Nice looking results, hopefully not too cherry-picked. Every 3D model generation paper posted on HN has people complaining that the meshes are bad, so this kind of research is welcome and necessary for generated 3D assets to be used in actual games.
Weird custom non-commercial license unfortunately. Notes from the GitHub readme:
> It takes about 7GB and 30s to generate a mesh on an A6000 GPU
> trained on meshes with fewer than 800 faces and cannot generate meshes with more than 800 faces
Certainly a lot of scope for this kind of thing .. people who do lidar scans or photogrammetry of buildings tend to end up with very large meshes or very large point clouds.. which means they need souped up PCs and expensive software to wrangle into some usable CAD format.
Its an area where things can be improved a lot imho - I did some work a while back fitting flat planes to pointclouds, and ended up with mesh model anything from 40x to 100x smaller data than the ptcloud dataset. see quato.xyz for samples where you can compare the cloud, the mesh produced.. and view the 3D model in recent browsers.
My approach had some similarity to gaussian splats... but using only planar regions .. great for buildings made of flat slabs, less so for smooth curves and foliage.
Applying their MeshAnything algo to fine meshes from photogrammetry scans of buildings would be of great benefit - probably getting those meshes down to a size where they can be shared as 3D webgl/threejs pages.

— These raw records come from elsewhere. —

-- A's loop in the started phase, over fresh distinct keys:
lemma foldl_trimStepA_started (l : List (Int × Int)) (res tmp : PySem.Dict Int Int)
    (hfresh : ∀ x ∈ l, tmp.contains x.1 = false)
    (hpw : List.Pairwise (fun a b : Int × Int => a.1 ≠ b.1) l) :
    (l.foldl trimStepA (res, tmp, true)).1.items =
      if ∀ x ∈ l, x.2 = 0 then res.items else tmp.items ++ rtrim l := by
  induction l generalizing res tmp with
  | nil => simp
  | cons kv t ih =>
    have hins : (tmp.insert kv.1 kv.2).items = tmp.items ++ [kv] := by
      rw [PySem.Dict.items_insert_of_not_contains tmp kv.2 (hfresh kv (by simp))]
    have hfresh' : ∀ x ∈ t, (tmp.insert kv.1 kv.2).contains x.1 = false := by
      intro x hx
      rw [PySem.Dict.contains_insert tmp kv.1 x.1 kv.2]
      have h1 : x.1 ≠ kv.1 := (List.pairwise_cons.mp hpw).1 x hx |>.symm
      simp [h1, hfresh x (by simp [hx])]
    have hpw' := (List.pairwise_cons.mp hpw).2
    simp only [List.foldl_cons, trimStepA]
    by_cases hkv : kv.2 = 0
    · have hb : (kv.2 != 0) = false := by simpa using hkv
      simp only [hb, Bool.false_or, if_true, Bool.false_eq_true, if_false]
      rw [ih res (tmp.insert kv.1 kv.2) hfresh' hpw']
      by_cases hT : ∀ x ∈ t, x.2 = 0
      · have hall : ∀ x ∈ kv :: t, x.2 = 0 := by
          intro x hx
          rcases List.mem_cons.mp hx with h | h
          · rw [h]; exact hkv
          · exact hT x h
        rw [if_pos hT, if_pos hall]
      · have hnz : ∃ x ∈ t, x.2 ≠ 0 := by push Not at hT; exact hT
        have hcond : ¬ ∀ x ∈ kv :: t, x.2 = 0 := by
          intro hall; obtain ⟨x, hx, hxz⟩ := hnz; exact hxz (hall x (by simp [hx]))
        rw [if_neg hT, if_neg hcond, hins, rtrim_cons_of_nonzero kv t hnz]
        simp
    · have hb : (kv.2 != 0) = true := by simpa using hkv
      simp only [hb, Bool.true_or, if_true]
      rw [ih (tmp.insert kv.1 kv.2) (tmp.insert kv.1 kv.2) hfresh' hpw']
      have hcond : ¬ ∀ x ∈ kv :: t, x.2 = 0 := by
        intro hall; exact hkv (hall kv (by simp))
      rw [if_neg hcond]
      by_cases hT : ∀ x ∈ t, x.2 = 0
      · rw [if_pos hT, hins, rtrim_cons_all_zero kv t hT, if_neg hkv]
      · have hnz : ∃ x ∈ t, x.2 ≠ 0 := by push Not at hT; exact hT
        rw [if_neg hT, hins, rtrim_cons_of_nonzero kv t hnz]
        simp

lemma trim_hist_alt_characterization (data : List (Int × Int)) :
    trim_hist_alt data = List.dropWhile zeroVal (rtrim data) := rfl

lemma dropWhile_head_not (l : List (Int × Int)) (h : List.dropWhile zeroVal l ≠ []) :
    ∃ h' t', List.dropWhile zeroVal l = h' :: t' ∧ zeroVal h' = false := by
  induction l with
  | nil => simp at h
  | cons a t ih =>
    by_cases ha : zeroVal a
    · rw [List.dropWhile_cons_of_pos ha] at h ⊢
      exact ih h
    · rw [List.dropWhile_cons_of_neg ha]
      exact ⟨a, t, rfl, by simpa using ha⟩

theorem trim_hist_main (data : List (Int × Int)) (hpre : Pre_trim_hist data)
    (hD : ¬ D_trim_hist data) : trim_hist data = trim_hist_alt data := by
  rw [trim_hist_alt_characterization]
  cases data with
  | nil => rfl
  | cons kv t =>
    have hpw' := (List.pairwise_cons.mp hpre).2
    by_cases hkv : kv.2 = 0
    · -- ¬D_ forces everything to be zero
      have hall : ∀ x ∈ kv :: t, x.2 = 0 := by
        by_contra hc
        push Not at hc
        exact hD ⟨hc, ⟨kv, by simp, hkv⟩⟩
      have hz : ∀ x ∈ t, x.2 = 0 := fun x hx => hall x (by simp [hx])
      have hb : (kv.2 != 0) = false := by simpa using hkv
      have hA : trim_hist (kv :: t) = [] := by
        unfold trim_hist
        simp only [List.foldl_cons, trimStepA, hb, Bool.false_or, Bool.false_eq_true,
          if_false]
        rw [foldl_trimStepA_all_zero t PySem.Dict.empty (PySem.Dict.ofList [kv]) hz]
        rfl
      have hB : List.dropWhile zeroVal (rtrim (kv :: t)) = [] := by
        rw [(rtrim_eq_nil_iff (kv :: t)).mpr hall]
        rfl
      rw [hA, hB]
    · -- head nonzero
      have hb : (kv.2 != 0) = true := by simpa using hkv
      have hfresh : ∀ x ∈ t, (PySem.Dict.empty.insert kv.1 kv.2).contains x.1 = false := by
        intro x hx
        rw [PySem.Dict.contains_insert PySem.Dict.empty kv.1 x.1 kv.2]
        have h1 : x.1 ≠ kv.1 := ((List.pairwise_cons.mp hpre).1 x hx).symm
        simp [h1]
      have hins : (PySem.Dict.empty.insert kv.1 kv.2).items = [kv] := by
        rw [PySem.Dict.items_insert_of_not_contains PySem.Dict.empty kv.2 (by simp)]
        rfl
      have hA : trim_hist (kv :: t) = kv :: rtrim t := by
        unfold trim_hist
        simp only [List.foldl_cons, trimStepA, hb, Bool.true_or, if_true]
        rw [foldl_trimStepA_started t (PySem.Dict.empty.insert kv.1 kv.2)
          (PySem.Dict.empty.insert kv.1 kv.2) hfresh hpw']
        by_cases hT : ∀ x ∈ t, x.2 = 0
        · rw [if_pos hT, hins, (rtrim_eq_nil_iff t).mpr hT]
        · rw [if_neg hT, hins]
          rfl
      rw [hA]
      by_cases hT : ∀ x ∈ t, x.2 = 0
      · rw [rtrim_cons_all_zero kv t hT, if_neg hkv, (rtrim_eq_nil_iff t).mpr hT]
        have hbe : (kv.2 == 0) = false := by simpa using hkv
        simp [List.dropWhile, zeroVal, hbe]
      · have hnz : ∃ x ∈ t, x.2 ≠ 0 := by push Not at hT; exact hT
        rw [rtrim_cons_of_nonzero kv t hnz]
        rw [List.dropWhile_cons_of_neg (by simpa [zeroVal] using hkv)]

-- the unstarted phase keeps one zero entry in res_tmp; once a nonzero value appears the
-- result starts with that zero entry
lemma foldl_trimStepA_unstarted_head (l : List (Int × Int)) (z : Int × Int)
    (hz : z.2 = 0)
    (hnz : ∃ x ∈ l, x.2 ≠ 0)
    (hfz : ∀ x ∈ l, x.1 ≠ z.1)
    (hpw : List.Pairwise (fun a b : Int × Int => a.1 ≠ b.1) l) :
    ∃ z' rest, z'.2 = 0 ∧
      (l.foldl trimStepA (PySem.Dict.empty, PySem.Dict.ofList [z], false)).1.items = z' :: rest := by
  induction l generalizing z with
  | nil => simp at hnz
  | cons kv t ih =>
    have hpw' := (List.pairwise_cons.mp hpw).2
    by_cases hkv : kv.2 = 0
    · have hb : (kv.2 != 0) = false := by simpa using hkv
      have hnz' : ∃ x ∈ t, x.2 ≠ 0 := by
        obtain ⟨x, hx, hxz⟩ := hnz
        rcases List.mem_cons.mp hx with h | h
        · exact absurd hkv (h ▸ hxz)
        · exact ⟨x, h, hxz⟩
      simp only [List.foldl_cons, trimStepA, hb, Bool.false_or, Bool.false_eq_true, if_false]
      exact ih kv hkv hnz' (fun x hx => ((List.pairwise_cons.mp hpw).1 x hx).symm) hpw'
    · have hb : (kv.2 != 0) = true := by simpa using hkv
      have hzcon : (PySem.Dict.ofList [z]).contains kv.1 = false := by
        have : kv.1 ≠ z.1 := hfz kv (by simp)
        rw [show PySem.Dict.ofList [z] = PySem.Dict.mk [z] from rfl, PySem.Dict.contains_mk]
        simp [this.symm]
      have hins : ((PySem.Dict.ofList [z]).insert kv.1 kv.2).items = [z, kv] := by
        rw [PySem.Dict.items_insert_of_not_contains (PySem.Dict.ofList [z]) kv.2 hzcon]
        rfl
      have hfresh : ∀ x ∈ t, ((PySem.Dict.ofList [z]).insert kv.1 kv.2).contains x.1 = false := by
        intro x hx
        rw [PySem.Dict.contains_insert (PySem.Dict.ofList [z]) kv.1 x.1 kv.2]
        have h1 : x.1 ≠ kv.1 := ((List.pairwise_cons.mp hpw).1 x hx).symm
        have h2 : x.1 ≠ z.1 := hfz x (by simp [hx])
        rw [show PySem.Dict.ofList [z] = PySem.Dict.mk [z] from rfl, PySem.Dict.contains_mk]
        simp [h1, h2.symm]
      simp only [List.foldl_cons, trimStepA, hb, Bool.true_or, if_true]
      rw [foldl_trimStepA_started t ((PySem.Dict.ofList [z]).insert kv.1 kv.2)
        ((PySem.Dict.ofList [z]).insert kv.1 kv.2) hfresh hpw']
      by_cases hT : ∀ x ∈ t, x.2 = 0
      · exact ⟨z, [kv], hz, by rw [if_pos hT, hins]⟩
      · exact ⟨z, kv :: rtrim t, hz, by rw [if_neg hT, hins]; rfl⟩
-- ===== CLAIM (what is proved, stated in full; the proofs are below) =====
def Claim_unchanged_une_suite : Prop :=
  ∀ (L : List Int), Dom_une_suite L → Pre_une_suite L → Spec_une_suite L (une_suite L)
def Claim_changed_une_suite : Prop :=
  Dom_une_suite (pvDiffWitness_une_suite) ∧ Pre_une_suite (pvDiffWitness_une_suite) ∧
  D_une_suite (pvDiffWitness_une_suite) ∧
  une_suite (pvDiffWitness_une_suite) = pvDiffWitnessOut_une_suite.1 ∧
  une_suite_alt (pvDiffWitness_une_suite) = pvDiffWitnessOut_une_suite.2 ∧
  pvDiffWitnessOut_une_suite.1 ≠ pvDiffWitnessOut_une_suite.2
def Claim_exact_une_suite : Prop :=
  ∀ (L : List Int), Dom_une_suite L → Pre_une_suite L → D_une_suite L →
    une_suite L ≠ une_suite_alt L

-- ===== LEMMAS AND PROOFS =====

-- length of the leading run of '1's
def pvLead : List Char → Nat
  | [] => 0
  | c :: t => if c = '1' then pvLead t + 1 else 0

-- length of the longest run of '1's (max over all suffix starts)
def pvMaxRun : List Char → Nat
  | [] => 0
  | c :: t => max (pvLead (c :: t)) (pvMaxRun t)

-- length of the trailing run of '1's
def pvTrail (s : List Char) : Nat := pvLead s.reverse

-- j is the first index at which a window of m consecutive '1's starts
def pvFF (s : List Char) (m j : Nat) : Prop :=
  m ≤ pvLead (s.drop j) ∧ ∀ i < j, pvLead (s.drop i) < m

theorem pvLead_le_length (s : List Char) : pvLead s ≤ s.length := by
  induction s with
  | nil => simp [pvLead]
  | cons c t ih => simp only [pvLead, List.length_cons]; split <;> omega

theorem pvLead_eq_length_iff (s : List Char) : pvLead s = s.length ↔ ∀ c ∈ s, c = '1' := by
  induction s with
  | nil => simp [pvLead]
  | cons c t ih =>
    simp only [pvLead, List.length_cons, List.mem_cons]
    by_cases hc : c = '1'
    · rw [if_pos hc]
      constructor
      · intro h
        rintro d (rfl | hd)
        · exact hc
        · exact (ih.mp (by omega)) d hd
      · intro h
        have := ih.mpr (fun d hd => h d (Or.inr hd))
        omega
    · rw [if_neg hc]
      constructor
      · intro h; omega
      · intro h; exact absurd (h c (Or.inl rfl)) hc

theorem pvLead_append (u v : List Char) :
    pvLead (u ++ v) = if pvLead u = u.length then u.length + pvLead v else pvLead u := by
  induction u with
  | nil => simp [pvLead]
  | cons c t ih =>
    by_cases hc : c = '1'
    · have ht := pvLead_le_length t
      simp only [List.cons_append, pvLead, if_pos hc, ih, List.length_cons]
      split_ifs <;> omega
    · simp [pvLead, hc]

theorem pvTrail_le_length (s : List Char) : pvTrail s ≤ s.length := by
  simpa [pvTrail] using pvLead_le_length s.reverse

theorem pvTrail_append_singleton (s : List Char) (c : Char) :
    pvTrail (s ++ [c]) = if c = '1' then pvTrail s + 1 else 0 := by
  simp only [pvTrail, List.reverse_append, List.reverse_singleton, List.singleton_append]
  rfl

theorem pvLead_le_maxRun (s : List Char) : pvLead s ≤ pvMaxRun s := by
  cases s with
  | nil => simp [pvLead, pvMaxRun]
  | cons c t => simp [pvMaxRun]
-- pv_equiv track=rewrite | github.com/MixaBr/Lesson24 | exam_1.py | famil
-- ===== SOURCE A (Python) =====
-- def famil(surname):
--     surname = surname.capitalize()
--     s = ""
--     for i in surname:
--         if i.isupper():
--             s += i
--         else:
--             s += "*"
--     return s
-- ===== SOURCE B (Python) =====
-- def famil(surname):
--     sc = surname.capitalize()
--     if not sc:
--         return ""
--     return (sc[0] if sc[0].isupper() else "*") + "*" * (len(sc) - 1)
-- ===== Notes on version B (the rewrite author's own statement) =====
-- stated objective: simpler
-- what changed: Replaces the per-character loop with a closed form: after capitalize() only index 0 can be uppercase, so B tests just sc[0] and appends len(sc)-1 asterisks via one string repetition.
import Mathlib
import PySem

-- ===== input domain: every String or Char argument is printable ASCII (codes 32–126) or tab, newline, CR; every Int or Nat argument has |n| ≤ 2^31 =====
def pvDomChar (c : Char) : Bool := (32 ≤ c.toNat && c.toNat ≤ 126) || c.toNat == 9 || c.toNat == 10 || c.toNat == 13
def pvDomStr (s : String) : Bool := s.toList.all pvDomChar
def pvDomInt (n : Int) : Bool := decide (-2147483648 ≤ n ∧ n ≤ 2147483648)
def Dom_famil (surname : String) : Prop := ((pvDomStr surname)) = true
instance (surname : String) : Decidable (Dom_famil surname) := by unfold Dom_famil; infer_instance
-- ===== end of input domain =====

-- B replaces A's per-character loop by one uppercase test on the first character plus a repeated '*' (simpler closed form).

-- ===== PORT A =====
-- str.capitalize(): first char uppercased, the rest lowercased — exact on the ASCII domain
def pvCapitalize (cs : List Char) : List Char :=
  match cs with
  | [] => []
  | c :: rest => PySem.Chars.upperChar c :: rest.map PySem.Chars.lowerChar

def famil (surname : String) : String :=
  String.mk ((pvCapitalize surname.toList).foldl
    (fun s i => s ++ [if PySem.Chars.isupper i then i else '*']) [])

-- ===== PORT B =====
def famil_alt (surname : String) : String :=
  match pvCapitalize surname.toList with
  | [] => ""
  | c :: rest =>
      String.mk ((if PySem.Chars.isupper c then c else '*') :: List.replicate rest.length '*')

-- ===== PRECONDITION & SPEC =====
def Spec_famil (surname : String) (out : String) : Prop := out = famil_alt surname
instance (surname : String) (out : String) : Decidable (Spec_famil surname out) := by unfold Spec_famil; infer_instance

-- ===== CLAIM (what is proved, stated in full; the proofs are below) =====
def Claim_equal_famil : Prop := ∀ (surname : String), Dom_famil surname → Spec_famil surname (famil surname)

-- ===== LEMMAS AND PROOFS =====

theorem foldl_append_map (f : Char → Char) (l acc : List Char) :
    l.foldl (fun s i => s ++ [f i]) acc = acc ++ l.map f := by
  induction l generalizing acc with
  | nil => simp
  | cons c t ih => simp [List.foldl, ih]

theorem isupper_lowerChar (c : Char) :
    PySem.Chars.isupper (PySem.Chars.lowerChar c) = false := by
  unfold PySem.Chars.lowerChar
  by_cases h : PySem.Chars.isupper c = true
  · simp only [h, if_pos]
    have hc : 65 ≤ c.toNat := by
      unfold PySem.Chars.isupper at h
      rw [Bool.and_eq_true, decide_eq_true_iff, decide_eq_true_iff] at h
      have := UInt32.le_iff_toNat_le.mp (Char.le_def.mp h.1)
      simpa using this
    have hcu : c.toNat ≤ 90 := by
      unfold PySem.Chars.isupper at h
      rw [Bool.and_eq_true, decide_eq_true_iff, decide_eq_true_iff] at h
      have := UInt32.le_iff_toNat_le.mp (Char.le_def.mp h.2)
      simpa using this
    have hv : (Char.ofNat (c.toNat + 32)).toNat = c.toNat + 32 := by
      rw [Char.toNat_ofNat, if_pos (Or.inl (by omega : c.toNat + 32 < 0xD800))]
    unfold PySem.Chars.isupper
    rw [Bool.and_eq_false_iff]
    right
    rw [decide_eq_false_iff_not]
    intro hle
    rw [Char.le_def] at hle
    have h2 : (Char.ofNat (c.toNat + 32)).toNat ≤ 'Z'.toNat :=
      UInt32.le_iff_toNat_le.mp hle
    rw [hv] at h2
    rw [show ('Z').toNat = 90 from by decide] at h2
    omega
  · simp [h]

theorem famil_spec : Claim_equal_famil := by
  intro surname _
  unfold Spec_famil famil famil_alt
  cases hcap : pvCapitalize surname.toList with
  | nil => rfl
  | cons c rest =>
      have hrest : ∃ t : List Char, rest = t.map PySem.Chars.lowerChar := by
        cases hs : surname.toList with
        | nil => rw [hs] at hcap; simp [pvCapitalize] at hcap
        | cons a t =>
            rw [hs] at hcap
            simp [pvCapitalize] at hcap
            exact ⟨t, hcap.2.symm⟩
      obtain ⟨t, ht⟩ := hrest
      rw [foldl_append_map]
      simp [ht, List.map_map, Function.comp_def, isupper_lowerChar]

Even deciding on triangle points to efficiently tesselate / cover a planar region with holes etc, is basically a knapsack problem, which heuristics, monte-carlo and ML can improve upon.
If you want to show photogrammetric pointclouds of buildings potree db&algorithm is pretty good and if you don’t like the library for some reason it’s pretty easy to reimplement (potree.org).
You just dump the pointcloud to a hierarchical octree and at viewer end just download the nodes in your frusttum and voila.
There are other approaches but this wins hands down on usability/simplicity.
Im quite familiar with potree and a big fan .. having hacked some of the internals and added features to my own custom version - so people can share annotations, measurements, save to cloud or export linework .. without writing code/custom html.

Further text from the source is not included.